MADAGASCAR | Monday, 8 November 2004 | Views [634]

hello! welcome to madagascar! i know it's been awhile, but there are no predators or dangerous animals on the island, so don't worry bout me!
i think i was separated at birth. the people here love that which does not make sense almost as much as i do. i hit a slow start, bronchitis (too much excitement for my runty lungs) but after a few days of CNN, i got out an about in antananarivo, or tana. the city here is a roller coaster, waiting for you to take it on. you board simply by leaving your hotel. there is no way to abort the loop de loops and cyclone turns until it safely lets you off again in front of your hotel. the in between, my friends, is where the action is. i know the main roads up the hill. they turn in different ways going back down. sometimes in the middle of what you thought was uphill, you go down a hundred steps and back up again without losing any vantage point on the city below. i usually find one of the two guideposts: the burnt out shell of the queen's palace on the highlands, or the reappearing lake which always seems to block what i thought was my way back home.
breathlessly i follow the twists and turns until i find myself at home again, exhilarated by the nonsense of it all.
the trees here decided long ago to compete with the beauty of the roses below and have turned their leaves to a shade of purple. the houses are built on awkward angles as though they wish they could tumble down the hill with reckless abandon. and some days, the cars all park facing up the hill like a one way street. though the next hour they will all face down. the money is counted in malagasy francs, officially. easy for a vahaza like me to be confused in a store where everything seems ridiculously cheap- you see, they count their money in an unofficial way. the ariary. which is a multiplication table of francs times five. ever wanted to be a whiz at math, just try buying your groceries five times over!

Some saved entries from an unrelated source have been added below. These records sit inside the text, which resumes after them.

-- pv_equiv track=rewrite | github.com/career-prep/ucp-namer-latam-2026 | ngaatendwe_dumbarimwe/q4_FirstkBinaryNumbers.py | first_k_binary
-- ===== SOURCE A (Python) =====
-- from collections import deque
--
-- def first_k_binary(k):
--     if k <= 0:
--         return []
--
--     result = ["0"]  # start with 0
--     queue = deque(["1"])  # start generating from 1
--
--     while len(result) < k:
--         curr = queue.popleft()
--         result.append(curr)
--
--         queue.append(curr + "0")
--         queue.append(curr + "1")
--
--     return result
-- ===== SOURCE B (Python) =====
-- def first_k_binary(k):
--     # Each emitted string is just the binary representation of its index:
--     # the BFS queue enumerates bin(1),bin(2),... so compute each directly.
--     return [bin(i)[2:] for i in range(k)]
-- ===== Notes on version B (the rewrite author's own statement) =====
-- stated objective: idiomatic
-- what changed: Replaced the BFS deque that grows strings by appending bits with a direct per-index closed form bin(i)[2:] over range(k), maintaining no queue or result accumulator.
import Mathlib
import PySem

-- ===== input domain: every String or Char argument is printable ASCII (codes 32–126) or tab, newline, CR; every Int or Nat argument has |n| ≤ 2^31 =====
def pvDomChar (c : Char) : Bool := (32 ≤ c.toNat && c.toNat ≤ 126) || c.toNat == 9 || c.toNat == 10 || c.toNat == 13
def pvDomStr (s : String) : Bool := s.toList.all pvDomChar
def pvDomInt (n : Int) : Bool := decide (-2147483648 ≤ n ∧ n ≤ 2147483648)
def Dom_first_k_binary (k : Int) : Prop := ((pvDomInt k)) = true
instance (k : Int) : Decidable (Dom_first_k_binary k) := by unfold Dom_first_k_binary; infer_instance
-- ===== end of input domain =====

-- B replaces A's BFS deque of growing strings with the per-index closed form bin(i)[2:] over range(k).

-- ===== PORT A =====
-- Python 'a + b' on strings, computed on the list side (Lean's String.append is kernel-opaque); exact.
def pyCat (a b : String) : String := String.ofList (a.toList ++ b.toList)

-- the 'while len(result) < k' loop of A; each iteration appends exactly one element to result
def loopA (k : Int) (result queue : List String) : List String :=
  if (result.length : Int) < k then
    match queue with
    | [] => result  -- unreachable: the queue is never empty when this loop runs (popleft would raise)
    | c :: rest => loopA k (result ++ [c]) (rest ++ [pyCat c "0", pyCat c "1"])
  else result
termination_by (k - result.length).toNat
decreasing_by simp; omega

def first_k_binary (k : Int) : List String :=
  if k ≤ 0 then [] else loopA k ["0"] ["1"]

-- ===== PORT B =====
-- bin(n)[2:] for n ≥ 0, as a list of chars (exact: binary digits, no leading zeros, bin(0)[2:] = "0")
def binChars (n : Nat) : List Char :=
  if n < 2 then [Char.ofNat (48 + n)]
  else binChars (n / 2) ++ [Char.ofNat (48 + n % 2)]
decreasing_by omega

-- [bin(i)[2:] for i in range(k)]  (range(k) is 0..k-1, empty for k ≤ 0, i.e. List.range k.toNat)
def first_k_binary_alt (k : Int) : List String :=
  (List.range k.toNat).map (fun i => String.ofList (binChars i))

-- ===== PRECONDITION & SPEC =====
def Spec_first_k_binary (k : Int) (out : List String) : Prop := out = first_k_binary_alt k
instance (k : Int) (out : List String) : Decidable (Spec_first_k_binary k out) := by unfold Spec_first_k_binary; infer_instance

-- ===== CLAIM (what is proved, stated in full; the proofs are below) =====
def Claim_equal_first_k_binary : Prop := ∀ (k : Int), Dom_first_k_binary k → Spec_first_k_binary k (first_k_binary k)

-- ===== LEMMAS AND PROOFS =====

lemma binChars_two_mul (n : Nat) (h : 1 ≤ n) : binChars (2 * n) = binChars n ++ ['0'] := by
  rw [binChars]
  have h1 : ¬ (2 * n < 2) := by omega
  have h2 : 2 * n / 2 = n := by omega
  have h3 : 2 * n % 2 = 0 := by omega
  simp [h1, h2, h3]

lemma binChars_two_mul_add_one (n : Nat) (h : 1 ≤ n) :
    binChars (2 * n + 1) = binChars n ++ ['1'] := by
  rw [binChars]
  have h1 : ¬ (2 * n + 1 < 2) := by omega
  have h2 : (2 * n + 1) / 2 = n := by omega
  have h3 : (2 * n + 1) % 2 = 1 := by omega
  simp [h1, h2, h3]

lemma pyCat_bin_zero (n : Nat) (h : 1 ≤ n) :
    pyCat (String.ofList (binChars n)) "0" = String.ofList (binChars (2 * n)) := by
  simp [pyCat, binChars_two_mul n h]

lemma pyCat_bin_one (n : Nat) (h : 1 ≤ n) :
    pyCat (String.ofList (binChars n)) "1" = String.ofList (binChars (2 * n + 1)) := by
  simp [pyCat, binChars_two_mul_add_one n h]

-- loop invariant: with r = |result|, result holds bin(0..r-1) and the queue holds bin(r..2r-1)
lemma loopA_inv (m : Nat) : ∀ (k : Int) (r : Nat), 1 ≤ r → k.toNat ≤ r + m →
    loopA k ((List.range r).map (fun n => String.ofList (binChars n)))
            ((List.range' r r).map (fun n => String.ofList (binChars n)))
      = (List.range (max r k.toNat)).map (fun n => String.ofList (binChars n)) := by
  induction m with
  | zero =>
    intro k r hr hm
    rw [loopA.eq_def]
    have hlt : ¬ ((((List.range r).map (fun n => String.ofList (binChars n))).length : Int) < k) := by
      simp; omega
    rw [if_neg hlt]
    have : max r k.toNat = r := by omega
    rw [this]
  | succ m ih =>
    intro k r hr hm
    rw [loopA.eq_def]
    by_cases hlt : (((List.range r).map (fun n => String.ofList (binChars n))).length : Int) < k
    · rw [if_pos hlt]
      have hrk : r < k.toNat := by simp at hlt; omega
      have hq : List.range' r r = r :: List.range' (r + 1) (r - 1) := by
        cases r with
        | zero => omega
        | succ s => simp [List.range'_succ]
      rw [hq]
      simp only [List.map_cons]
      have hres : (List.range r).map (fun n => String.ofList (binChars n))
            ++ [String.ofList (binChars r)]
          = (List.range (r + 1)).map (fun n => String.ofList (binChars n)) := by
        rw [List.range_succ]; simp
      have hq2 : List.range' (r + 1) (r - 1) ++ [2 * r, 2 * r + 1]
          = List.range' (r + 1) (r + 1) := by
        have e1 : List.range' (r + 1) r = List.range' (r + 1) (r - 1) ++ [2 * r] := by
          have : r = (r - 1) + 1 := by omega
          rw [this, List.range'_concat]
          congr 1
          congr 1; omega
        rw [List.range'_concat]
        rw [e1]
        simp; omega
      have hqueue : (List.range' (r + 1) (r - 1)).map (fun n => String.ofList (binChars n))
            ++ [pyCat (String.ofList (binChars r)) "0", pyCat (String.ofList (binChars r)) "1"]
          = (List.range' (r + 1) (r + 1)).map (fun n => String.ofList (binChars n)) := by
        rw [pyCat_bin_zero r hr, pyCat_bin_one r hr, ← hq2]
        simp
      rw [hres, hqueue, ih k (r + 1) (by omega) (by omega)]
      have hmax : max (r + 1) k.toNat = max r k.toNat := by omega
      rw [hmax]
    · rw [if_neg hlt]
      have : max r k.toNat = r := by simp at hlt; omega
      rw [this]

-- ===== VERDICT (by name: the statement is the Claim_ definition above) =====
theorem first_k_binary_spec : Claim_equal_first_k_binary := by
  intro k _
  unfold Spec_first_k_binary first_k_binary first_k_binary_alt
  by_cases hk : k ≤ 0
  · rw [if_pos hk]
    have : k.toNat = 0 := by omega
    rw [this]; rfl
  · rw [if_neg hk]
    have hb0 : String.ofList (binChars 0) = "0" := by rw [binChars]; rfl
    have hb1 : String.ofList (binChars 1) = "1" := by rw [binChars]; rfl
    have h0 : (["0"] : List String) = (List.range 1).map (fun n => String.ofList (binChars n)) := by
      rw [show List.range 1 = [0] from rfl]; simp [hb0]
    have h1 : (["1"] : List String) = (List.range' 1 1).map (fun n => String.ofList (binChars n)) := by
      rw [show List.range' 1 1 = [1] from rfl]; simp [hb1]
    rw [h0, h1, loopA_inv k.toNat k 1 (by omega) (by omega)]
    have hmax : max 1 k.toNat = k.toNat := by omega
    rw [hmax]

after a few days of phone tag, i met brice, a friend of one of the folks i met all the way back in dakar. brice did wonders to help me get over my culture shock. his parents are malagasy, but he is considered to be a bit of a foreigner as well, because he lived and studied for a long amount of time in france, then america for a few years as well, even stopping by chicago for a brief and not entirely well guided stint (i can't wait for a day when perhaps he and his fiancee will come visit and we can really show them how wonderful chicago is). we went out to a fantastic malagasy restaurant and compared america stories and malagasy introspections. it was a blessed relief to ease back into french by having someone to speak english to for a few hours a day. and i got to practice my french with someone on my level, anja, a vivacious five year old who took me in stride and made me remember the colors and read a book with me, one i could actually understand in french!
after a few days, i found myself once again in the throes of peace corps- what's a girl to do? every stone unturned in this galaxy of a wilderness is covered in americans. and in the paralyzation of culture shock, you quickly go from searching them out to desperately wanting to immerse yourself in strangers who know nothing of marlboro dreams and MTV hallucinations.
the malagasy are the most beautiful people. somewhere in between africa and indian, chinese and polonysian, and yet distinctly their own.
everything is alive here. the plants, the sky, the air, the dead are even alive and pulsing through the energy of it all.
i headed out to the rainforest to escape my preoccupation with the american election. (never good to fixate on that which you are helpless to change, i thought).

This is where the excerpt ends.